From 900,000 to 3: Drastically Reducing S3 Costs with Incremental Caching

$4.64 in two days. For a blog with modest traffic, that’s an unexpected surprise in the AWS Cost Explorer. The culprit was easy to find — but the fix took three iterations worth writing down.
The Problem
My analytics system is built on Kinesis Firehose → S3 → Athena. A scheduled Lambda runs every hour, queries Athena, and writes the result as JSON to S3 where the dashboard reads it.
The original Lambda looked conceptually like this:
# 4 queries, each scanning 30 days
SELECT page, COUNT(*) FROM page_views
WHERE timestamp >= CURRENT_DATE - INTERVAL '30' DAY
GROUP BY page
Four queries. Every hour. Sounds harmless.
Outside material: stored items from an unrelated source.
-- pv_equiv track=rewrite | github.com/hkgkhanh/15-puzzle-solver | fringe_bfs.py | encode5913_board
-- ===== SOURCE A (Python) =====
-- def encode5913_board(board):
--     encode_list = ["x", "x", "x", "x"]
--     for i in range(len(board)):
--         for j in range(len(board[i])):
--             if board[i][j] == 5:
--                 encode_list[0] = "0123456789abcdef"[i * 4 + j]
--             elif board[i][j] == 9:
--                 encode_list[1] = "0123456789abcdef"[i * 4 + j]
--             elif board[i][j] == 13:
--                 encode_list[2] = "0123456789abcdef"[i * 4 + j]
--             elif board[i][j] == 0:
--                 encode_list[3] = "0123456789abcdef"[i * 4 + j]
--
--     encode_str = "".join(encode_list)
--     return encode_str
-- ===== SOURCE B (Python) =====
-- def encode5913_board(board):
--     # flatten once to (value, flat-index) pairs, then one back-to-front search per target
--     cells = [(v, i * 4 + j)
--              for i, row in enumerate(board)
--              for j, v in enumerate(row)]
--     out = []
--     for t in (5, 9, 13, 0):
--         c = "x"
--         for v, f in reversed(cells):
--             if v == t:
--                 c = "0123456789abcdef"[f]
--                 break
--         out.append(c)
--     return "".join(out)
-- ===== Notes on version B (the rewrite author's own statement) =====
-- stated objective: alternative
-- what changed: Replaces the per-cell 4-way elif that mutates a 4-slot list with a single flattening pass to (value, flat-index) pairs followed by one reverse search per target (last occurrence wins, matching A's overwrites).
import Mathlib
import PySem

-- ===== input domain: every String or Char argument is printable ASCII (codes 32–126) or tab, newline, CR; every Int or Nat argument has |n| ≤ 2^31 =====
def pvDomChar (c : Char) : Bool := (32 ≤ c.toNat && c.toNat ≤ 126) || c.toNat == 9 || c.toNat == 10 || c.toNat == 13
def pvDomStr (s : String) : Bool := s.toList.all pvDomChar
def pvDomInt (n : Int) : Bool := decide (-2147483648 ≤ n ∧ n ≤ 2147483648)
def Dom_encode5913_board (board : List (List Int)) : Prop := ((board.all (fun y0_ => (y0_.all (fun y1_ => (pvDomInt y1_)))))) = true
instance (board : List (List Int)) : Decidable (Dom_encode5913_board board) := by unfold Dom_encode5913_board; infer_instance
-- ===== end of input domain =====

-- B replaces A's per-cell 4-way elif over a mutable 4-slot list by one flattening pass
-- to (value, flat-index) pairs plus one reverse search per target (alternative, same cost).

-- shared atom: the hex table and the 1-char string "0123456789abcdef"[f]
def pvHex : List Char :=
  ['0','1','2','3','4','5','6','7','8','9','a','b','c','d','e','f']

def pvHx (f : Int) : String := String.ofList [PySem.List.pyGetD pvHex f 'x']

-- ===== PORT A =====
def encode5913_board (board : List (List Int)) : String :=
  let encodeList : List String := ["x", "x", "x", "x"]
  let encodeList :=
    (PySem.List.pyRange 0 (PySem.List.len board) 1).foldl (fun el i =>
      let row := PySem.List.pyGetD board i []
      (PySem.List.pyRange 0 (PySem.List.len row) 1).foldl (fun el j =>
        let v := PySem.List.pyGetD row j 0
        if v = 5 then PySem.List.pySetD el 0 (pvHx (i * 4 + j))
        else if v = 9 then PySem.List.pySetD el 1 (pvHx (i * 4 + j))
        else if v = 13 then PySem.List.pySetD el 2 (pvHx (i * 4 + j))
        else if v = 0 then PySem.List.pySetD el 3 (pvHx (i * 4 + j))
        else el) el) encodeList
  PySem.Str.join "" encodeList

-- ===== PORT B =====
def pvCells (board : List (List Int)) : List (Int × Int) :=
  (PySem.List.enumerate board).flatMap (fun p =>
    (PySem.List.enumerate p.2).map (fun q => (q.2, p.1 * 4 + q.1)))

def pvFindBack (cells : List (Int × Int)) (t : Int) : String :=
  match cells.reverse.find? (fun c => c.1 == t) with
  | some c => pvHx c.2
  | none => "x"

def encode5913_board_alt (board : List (List Int)) : String :=
  PySem.Str.join "" (([5, 9, 13, 0] : List Int).map (pvFindBack (pvCells board)))

-- ===== PRECONDITION & SPEC =====
-- Pre_ excludes exactly the inputs where Python A raises IndexError: a cell holding
-- 5, 9, 13 or 0 whose flat index i*4+j is ≥ 16.
def Pre_encode5913_board (board : List (List Int)) : Prop :=
  ∀ p ∈ PySem.List.enumerate board, ∀ q ∈ PySem.List.enumerate p.2,
    (q.2 = 5 ∨ q.2 = 9 ∨ q.2 = 13 ∨ q.2 = 0) → p.1 * 4 + q.1 < 16

instance (board : List (List Int)) : Decidable (Pre_encode5913_board board) := by
  unfold Pre_encode5913_board; infer_instance

def pvWitness_encode5913_board : List (List Int) :=
  [[1, 2, 3, 4], [5, 6, 7, 8], [9, 10, 11, 12], [13, 14, 15, 0]]

def Spec_encode5913_board (board : List (List Int)) (out : String) : Prop :=
  out = encode5913_board_alt board
instance (board : List (List Int)) (out : String) : Decidable (Spec_encode5913_board board out) := by
  unfold Spec_encode5913_board; infer_instance

-- ===== CLAIM (what is proved, stated in full; the proofs are below) =====
def Claim_equal_encode5913_board : Prop := ∀ (board : List (List Int)), Dom_encode5913_board board → Pre_encode5913_board board → Spec_encode5913_board board (encode5913_board board)

-- ===== LEMMAS AND PROOFS =====

-- the per-cell update A performs, phrased on a (value, flat-index) pair
def pvStep (el : List String) (c : Int × Int) : List String :=
  if c.1 = 5 then PySem.List.pySetD el 0 (pvHx c.2)
  else if c.1 = 9 then PySem.List.pySetD el 1 (pvHx c.2)
  else if c.1 = 13 then PySem.List.pySetD el 2 (pvHx c.2)
  else if c.1 = 0 then PySem.List.pySetD el 3 (pvHx c.2)
  else el

theorem foldl_flatMap' {α β σ : Type} (h : α → List β) (f : σ → β → σ)
    (l : List α) (init : σ) :
    (l.flatMap h).foldl f init = l.foldl (fun s x => (h x).foldl f s) init := by
  induction l generalizing init with
  | nil => rfl
  | cons a l ih => simp [List.flatMap_cons, List.foldl_append, ih]

-- generalized find-back with an accumulator default
def pvW (L : List (Int × Int)) (t : Int) (x : String) : String :=
  match L.reverse.find? (fun c => c.1 == t) with
  | some c => pvHx c.2
  | none => x

theorem pvW_cons (c : Int × Int) (L : List (Int × Int)) (t : Int) (x : String) :
    pvW (c :: L) t x = pvW L t (if c.1 = t then pvHx c.2 else x) := by
  unfold pvW
  rw [List.reverse_cons, List.find?_append]
  cases h : L.reverse.find? (fun c' => c'.1 == t) with
  | some c' => simp
  | none =>
    by_cases hc : c.1 = t
    · simp [List.find?, hc]
    · have hb : (c.1 == t) = false := by simp [hc]
      simp [List.find?, hb, hc]

theorem foldl_pvStep (L : List (Int × Int)) :
    ∀ a b c d : String,
      L.foldl pvStep [a, b, c, d] = [pvW L 5 a, pvW L 9 b, pvW L 13 c, pvW L 0 d] := by
  induction L with
  | nil => intro a b c d; simp [pvW]
  | cons e L ih =>
    intro a b c d
    rw [List.foldl_cons, pvW_cons, pvW_cons, pvW_cons, pvW_cons]
    by_cases h5 : e.1 = 5
    · simp [pvStep, h5, PySem.List.pySetD_of_nonneg, ih]
    · by_cases h9 : e.1 = 9
      · simp [pvStep, h9, PySem.List.pySetD_of_nonneg, ih]
      · by_cases h13 : e.1 = 13
        · simp [pvStep, h13, PySem.List.pySetD_of_nonneg, ih]
        · by_cases h0 : e.1 = 0
          · simp [pvStep, h0, PySem.List.pySetD_of_nonneg, ih]
          · simp [pvStep, h5, h9, h13, h0, ih]

theorem encode_A_flat (board : List (List Int)) :
    encode5913_board board =
      PySem.Str.join "" ((pvCells board).foldl pvStep ["x", "x", "x", "x"]) := by
  simp only [encode5913_board, pvCells]
  rw [foldl_flatMap', PySem.List.enumerate_eq_map_pyRange board [], List.foldl_map]
  congr 1
  refine List.foldl_ext _ _ _ (fun el i _ => ?_)
  rw [PySem.List.enumerate_eq_map_pyRange (PySem.List.pyGetD board i []) 0,
      List.foldl_map, List.foldl_map]
  rfl

theorem pvFindBack_eq_pvW (L : List (Int × Int)) (t : Int) :
    pvFindBack L t = pvW L t "x" := rfl

-- ===== VERDICT (by name: the statement is the Claim_ definition above) =====
theorem encode5913_board_spec : Claim_equal_encode5913_board := by
  intro board _ _
  unfold Spec_encode5913_board
  rw [encode_A_flat, foldl_pvStep]
  unfold encode5913_board_alt
  simp [List.map, pvFindBack_eq_pvW]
Why Athena Generates So Many S3 Requests
Athena is not a database server with an index — it’s a query engine that works directly on S3 files. For each query, Athena internally does:
- LIST — enumerate all files in the relevant partitions
- GET — read and decompress each file individually
- PUT — write results to
athena-results/
With Hive partitions by year/month/day and 30 days of history, that means ~30 partition prefixes per query, each with several GZIP files. Four queries, 24 times a day:
4 queries × ~8,000 S3 requests/query × 24 runs/day ≈ 768,000 Tier-1 requests/day
Tier-1 (PUT/LIST) costs $0.005 per 1,000 requests in eu-central-1 — that’s nearly $4/day.
Step 1: Let Athena Scan Only the Current Hour
The core insight: the dashboard needs 30 days of data, but Athena doesn’t have to scan 30 days on every run. If hourly snapshots are accumulated, it’s enough to ask Athena about the current hour only.
# One day as partition filter, one hour as timestamp filter
where = (
f"year = '{year}' AND month = '{month}' AND day = '{day}'"
f" AND from_iso8601_timestamp(\"timestamp\") >= TIMESTAMP '{ts_start}'"
f" AND from_iso8601_timestamp(\"timestamp\") < TIMESTAMP '{ts_end}'"
)
The partition filter limits Athena to one day (instead of 30), the timestamp filter to one hour. The result is saved as cache/hourly/YYYY-MM-DD-HH.json. The Lambda then merges all existing hourly files in Python into a dashboard.
Savings: ~97% of Athena scan costs.
Step 2: Optimizing the Merge Step
Look closely and you’ll spot the next problem: reading up to 720 hourly files every hour (30 days × 24h) means 720 S3 GET requests per run.
The fix: instead of re-reading all files, maintain an accumulated merged_state.json — a dict with all hours as keys:
{
"2026-05-27-14": {
"top_articles": [["page", "views"], ...],
"daily_traffic": [...],
...
}
}
Each Lambda run then only needs to:
- GET
merged_state.json - Query Athena for the last hour
- Insert new hour, remove hours > 30 days old
- PUT
merged_state.json - PUT
dashboard.json
3 S3 requests per run instead of 720.
Step 3: Querying the Right Hour
One more subtle bug: the original code queried the current hour:
hour_start = now.replace(minute=0, second=0, microsecond=0) # e.g. 14:00
hour_end = hour_start + timedelta(hours=1) # 15:00
If the Lambda fires at 14:05, the snapshot for hour 14 only contains 5 minutes of data. The remaining 55 minutes are never captured.
Fix: always query the previous completed hour:
hour_end = now.replace(minute=0, second=0, microsecond=0) # 14:00
hour_start = hour_end - timedelta(hours=1) # 13:00
Run at 14:05 → complete hour 13:00–14:00. No data gaps, one hour of delay in the dashboard.
The Result
| Before | After | |
|---|---|---|
| Athena scans | 30 days / run | 1 hour / run |
| S3 requests / run | ~8,000 | 3 |
| S3 requests / day | ~768,000 | ~72 |
| Estimated cost / day | up to ~$3 | <$0.01 |
There’s also a one-time backfill Lambda that prepares the last 30 days as historical hourly snapshots — so the dashboard isn’t empty on first run.
Takeaway
The pattern generalizes: whenever a scheduled query recomputes historical data from scratch, it’s worth asking — does it really need to start over every time? Often a small accumulated state object is enough to limit the scan to what’s new. Like an incremental backup: only the delta, not everything.
The full code is available on GitHub.